Task brief:
Using the records below, transcribe word for word the stretch from the line that contains "import Mathlib" through the line that contains "def pvDomChar (c", both end lines included, and nothing else.

++++ Records to use

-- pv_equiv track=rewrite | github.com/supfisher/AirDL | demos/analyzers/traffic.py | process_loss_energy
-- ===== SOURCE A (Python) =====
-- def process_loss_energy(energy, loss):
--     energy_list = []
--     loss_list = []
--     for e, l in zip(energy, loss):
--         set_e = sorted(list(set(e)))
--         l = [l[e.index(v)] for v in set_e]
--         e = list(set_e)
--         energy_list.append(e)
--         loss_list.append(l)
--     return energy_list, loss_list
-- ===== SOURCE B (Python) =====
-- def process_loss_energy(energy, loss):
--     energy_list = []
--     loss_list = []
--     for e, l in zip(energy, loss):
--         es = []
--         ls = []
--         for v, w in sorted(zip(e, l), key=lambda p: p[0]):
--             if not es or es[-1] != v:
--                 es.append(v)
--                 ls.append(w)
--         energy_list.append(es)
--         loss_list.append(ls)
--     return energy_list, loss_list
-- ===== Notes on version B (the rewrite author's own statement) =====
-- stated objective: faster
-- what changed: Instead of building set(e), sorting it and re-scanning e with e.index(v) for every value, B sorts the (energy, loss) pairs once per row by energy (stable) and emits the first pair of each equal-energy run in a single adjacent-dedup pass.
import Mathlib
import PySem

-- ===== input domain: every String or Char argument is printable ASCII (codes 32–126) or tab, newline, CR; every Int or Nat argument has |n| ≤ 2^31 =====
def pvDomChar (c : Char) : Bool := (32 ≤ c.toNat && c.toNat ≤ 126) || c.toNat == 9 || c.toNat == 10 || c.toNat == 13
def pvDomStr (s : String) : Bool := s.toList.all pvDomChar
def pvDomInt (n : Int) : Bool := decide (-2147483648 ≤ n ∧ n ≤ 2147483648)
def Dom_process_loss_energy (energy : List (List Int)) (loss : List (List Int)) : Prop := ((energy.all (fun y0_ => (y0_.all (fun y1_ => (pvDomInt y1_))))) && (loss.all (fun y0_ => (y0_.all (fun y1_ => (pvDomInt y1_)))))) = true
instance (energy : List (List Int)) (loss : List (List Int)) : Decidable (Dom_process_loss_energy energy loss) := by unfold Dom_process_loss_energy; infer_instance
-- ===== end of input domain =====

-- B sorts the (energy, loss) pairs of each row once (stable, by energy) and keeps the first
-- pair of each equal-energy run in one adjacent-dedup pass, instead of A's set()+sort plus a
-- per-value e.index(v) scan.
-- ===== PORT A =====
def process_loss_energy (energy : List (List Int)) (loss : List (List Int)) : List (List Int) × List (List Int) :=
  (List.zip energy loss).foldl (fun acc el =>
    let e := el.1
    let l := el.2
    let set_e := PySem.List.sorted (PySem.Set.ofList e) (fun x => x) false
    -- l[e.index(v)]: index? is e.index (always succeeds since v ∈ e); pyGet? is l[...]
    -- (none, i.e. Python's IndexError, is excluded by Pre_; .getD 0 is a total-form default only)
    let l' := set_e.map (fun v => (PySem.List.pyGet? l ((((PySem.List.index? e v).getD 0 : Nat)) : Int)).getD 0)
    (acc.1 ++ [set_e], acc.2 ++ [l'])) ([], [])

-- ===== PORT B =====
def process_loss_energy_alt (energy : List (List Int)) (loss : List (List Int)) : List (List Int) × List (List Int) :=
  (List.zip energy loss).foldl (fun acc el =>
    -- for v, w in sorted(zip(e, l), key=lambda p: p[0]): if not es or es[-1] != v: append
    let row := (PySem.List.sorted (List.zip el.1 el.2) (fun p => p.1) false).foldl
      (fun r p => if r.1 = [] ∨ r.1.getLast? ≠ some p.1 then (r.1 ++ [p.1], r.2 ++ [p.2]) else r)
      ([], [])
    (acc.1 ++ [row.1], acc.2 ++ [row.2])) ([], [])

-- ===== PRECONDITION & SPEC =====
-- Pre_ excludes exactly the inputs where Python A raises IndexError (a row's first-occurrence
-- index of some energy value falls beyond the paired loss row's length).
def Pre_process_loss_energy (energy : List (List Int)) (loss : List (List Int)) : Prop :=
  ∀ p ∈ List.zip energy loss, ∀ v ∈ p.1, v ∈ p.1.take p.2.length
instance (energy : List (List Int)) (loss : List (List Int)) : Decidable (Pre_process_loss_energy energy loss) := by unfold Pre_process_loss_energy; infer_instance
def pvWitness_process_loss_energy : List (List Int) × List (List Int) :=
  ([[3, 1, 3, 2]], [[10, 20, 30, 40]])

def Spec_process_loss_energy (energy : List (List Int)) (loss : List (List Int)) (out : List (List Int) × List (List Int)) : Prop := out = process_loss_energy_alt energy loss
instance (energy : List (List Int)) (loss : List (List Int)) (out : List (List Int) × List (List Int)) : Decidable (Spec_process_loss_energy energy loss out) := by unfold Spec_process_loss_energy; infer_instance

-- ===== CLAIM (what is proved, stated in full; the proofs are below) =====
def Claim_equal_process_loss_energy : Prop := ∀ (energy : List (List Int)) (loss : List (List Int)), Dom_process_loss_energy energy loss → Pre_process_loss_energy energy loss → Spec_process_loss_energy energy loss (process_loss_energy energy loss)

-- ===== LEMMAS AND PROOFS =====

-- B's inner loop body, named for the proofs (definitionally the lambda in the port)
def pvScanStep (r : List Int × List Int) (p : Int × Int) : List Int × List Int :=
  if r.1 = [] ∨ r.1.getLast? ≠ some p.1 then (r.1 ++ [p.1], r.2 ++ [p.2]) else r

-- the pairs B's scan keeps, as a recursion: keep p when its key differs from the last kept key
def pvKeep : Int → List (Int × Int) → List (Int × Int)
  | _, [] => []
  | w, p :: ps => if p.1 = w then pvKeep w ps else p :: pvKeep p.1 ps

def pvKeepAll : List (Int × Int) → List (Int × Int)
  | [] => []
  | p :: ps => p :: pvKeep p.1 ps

++++++++

Your response:
import Mathlib
import PySem

-- ===== input domain: every String or Char argument is printable ASCII (codes 32–126) or tab, newline, CR; every Int or Nat argument has |n| ≤ 2^31 =====
def pvDomChar (c : Char) : Bool := (32 ≤ c.toNat && c.toNat ≤ 126) || c.toNat == 9 || c.toNat == 10 || c.toNat == 13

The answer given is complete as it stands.